DATA =>

__________________________________________________

-- pv_equiv track=rewrite | github.com/carolinux/advent_of_code | 2023/day15a.py | haash
-- ===== SOURCE A (Python) =====
-- def haash(seg):
--     res = 0
--     for ch in seg:
--         val = ord(ch)
--         res+=val
--         res*=17
--         res = res % 256
--
--     return res
-- ===== SOURCE B (Python) =====
-- def haash(seg):
--     total = 0
--     p = 17
--     for ch in reversed(seg):
--         total += ord(ch) * p
--         p = p * 17 % 256
--     return total % 256
-- ===== Notes on version B (the rewrite author's own statement) =====
-- stated objective: alternative
-- what changed: Replaces the rolling add-then-multiply accumulator with a Rabin-Karp style weighted power sum over the reversed string: each character contributes ord(ch) times a running power of 17 (kept reduced mod 256), and the total is reduced mod 256 once at the end.
import Mathlib
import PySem

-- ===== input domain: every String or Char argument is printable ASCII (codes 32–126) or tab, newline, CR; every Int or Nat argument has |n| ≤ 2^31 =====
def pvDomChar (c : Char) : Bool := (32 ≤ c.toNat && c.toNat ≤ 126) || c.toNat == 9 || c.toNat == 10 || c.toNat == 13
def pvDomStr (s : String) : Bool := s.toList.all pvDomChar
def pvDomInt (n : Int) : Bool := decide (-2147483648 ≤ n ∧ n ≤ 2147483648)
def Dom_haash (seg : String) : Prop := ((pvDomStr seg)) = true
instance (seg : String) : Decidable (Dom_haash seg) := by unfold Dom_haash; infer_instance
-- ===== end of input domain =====

-- B computes the hash as a Rabin-Karp weighted power sum over the reversed string (running power of 17
-- kept mod 256, total reduced mod 256 once at the end) instead of A's add-then-multiply rolling accumulator; objective: alternative.


-- ===== PORT A =====
-- res = 0; for ch in seg: res += ord(ch); res *= 17; res %= 256
def haashLoop : List Char → Int → Int
  | [], res => res
  | c :: cs, res => haashLoop cs (((res + (c.toNat : Int)) * 17) % 256)

def haash (seg : String) : Int := haashLoop seg.toList 0

-- ===== PORT B =====
-- total = 0; p = 17; for ch in reversed(seg): total += ord(ch)*p; p = p*17 % 256; return total % 256
def haashAltLoop : List Char → Int × Int → Int × Int
  | [], st => st
  | c :: cs, (t, p) => haashAltLoop cs (t + (c.toNat : Int) * p, p * 17 % 256)

def haash_alt (seg : String) : Int := (haashAltLoop seg.toList.reverse (0, 17)).1 % 256

-- ===== PRECONDITION & SPEC =====
def Spec_haash (seg : String) (out : Int) : Prop := out = haash_alt seg
instance (seg : String) (out : Int) : Decidable (Spec_haash seg out) := by unfold Spec_haash; infer_instance

-- ===== CLAIM (what is proved, stated in full; the proofs are below) =====
def Claim_equal_haash : Prop := ∀ (seg : String), Dom_haash seg → Spec_haash seg (haash seg)

-- ===== LEMMAS AND PROOFS =====

-- weighted sum with the head weighted 17^length: W (c::cs) = ord c * 17^(len) + W cs
def wsum : List Char → Int
  | [] => 0
  | c :: cs => (c.toNat : Int) * 17 ^ (cs.length + 1) + wsum cs

-- reversed-order Horner sum: wr (c::cs) = ord c + 17 * wr cs
def wr : List Char → Int
  | [] => 0
  | c :: cs => (c.toNat : Int) + 17 * wr cs

lemma haashLoop_eq (l : List Char) : ∀ r : Int,
    haashLoop l (r % 256) = (r * 17 ^ l.length + wsum l) % 256 := by
  induction l with
  | nil => intro r; simp [haashLoop, wsum]
  | cons c cs ih =>
    intro r
    have h1 : ((r % 256 + (c.toNat : Int)) * 17) % 256 = ((r + (c.toNat : Int)) * 17) % 256 := by
      conv_lhs => rw [Int.mul_emod, Int.add_emod, Int.emod_emod_of_dvd _ (dvd_refl 256)]
      conv_rhs => rw [Int.mul_emod, Int.add_emod]
    have h2 := ih ((r + (c.toNat : Int)) * 17)
    simp only [haashLoop, h1, h2, wsum, List.length_cons]
    ring_nf

lemma haashAltLoop_eq (l : List Char) : ∀ t p : Int,
    (haashAltLoop l (t, p % 256)).1 % 256 = (t + wr l * p) % 256 := by
  induction l with
  | nil => intro t p; simp [haashAltLoop, wr]
  | cons c cs ih =>
    intro t p
    have hp : p % 256 * 17 % 256 = (p * 17) % 256 := by
      conv_rhs => rw [Int.mul_emod]
      rw [Int.mul_emod, Int.emod_emod_of_dvd _ (dvd_refl 256)]
    simp only [haashAltLoop, hp, ih (t + (c.toNat : Int) * (p % 256)) (p * 17), wr]
    have key : t + (c.toNat : Int) * (p % 256) + wr cs * (p * 17)
        = (t + ((c.toNat : Int) + 17 * wr cs) * p) + 256 * (-((c.toNat : Int) * (p / 256))) := by
      rw [Int.emod_def]; ring
    rw [key, Int.add_mul_emod_self_left]

lemma wr_append_singleton (xs : List Char) (c : Char) :
    wr (xs ++ [c]) = wr xs + 17 ^ xs.length * (c.toNat : Int) := by
  induction xs with
  | nil => simp [wr]
  | cons d ds ih => simp only [List.cons_append, wr, ih, List.length_cons]; ring

lemma wsum_eq_wr_reverse (l : List Char) : wsum l = 17 * wr l.reverse := by
  induction l with
  | nil => simp [wsum, wr]
  | cons c cs ih =>
    simp only [wsum, List.reverse_cons, wr_append_singleton, ih, List.length_reverse]
    ring

-- ===== VERDICT (by name: the statement is the Claim_ definition above) =====
theorem haash_spec : Claim_equal_haash := by
  intro seg _
  unfold Spec_haash haash haash_alt
  have h0 : (0 : Int) = 0 % 256 := rfl
  have h17 : (17 : Int) = 17 % 256 := rfl
  rw [h0, haashLoop_eq, h17, haashAltLoop_eq, wsum_eq_wr_reverse]
  ring_nf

__________________________________________________

PROMPT =>
Please find, in the entries above, every line where "power" occurs, and copy it.

RESPONSE BOX =>
-- what changed: Replaces the rolling add-then-multiply accumulator with a Rabin-Karp style weighted power sum over the reversed string: each character contributes ord(ch) times a running power of 17 (kept reduced mod 256), and the total is reduced mod 256 once at the end.
-- B computes the hash as a Rabin-Karp weighted power sum over the reversed string (running power of 17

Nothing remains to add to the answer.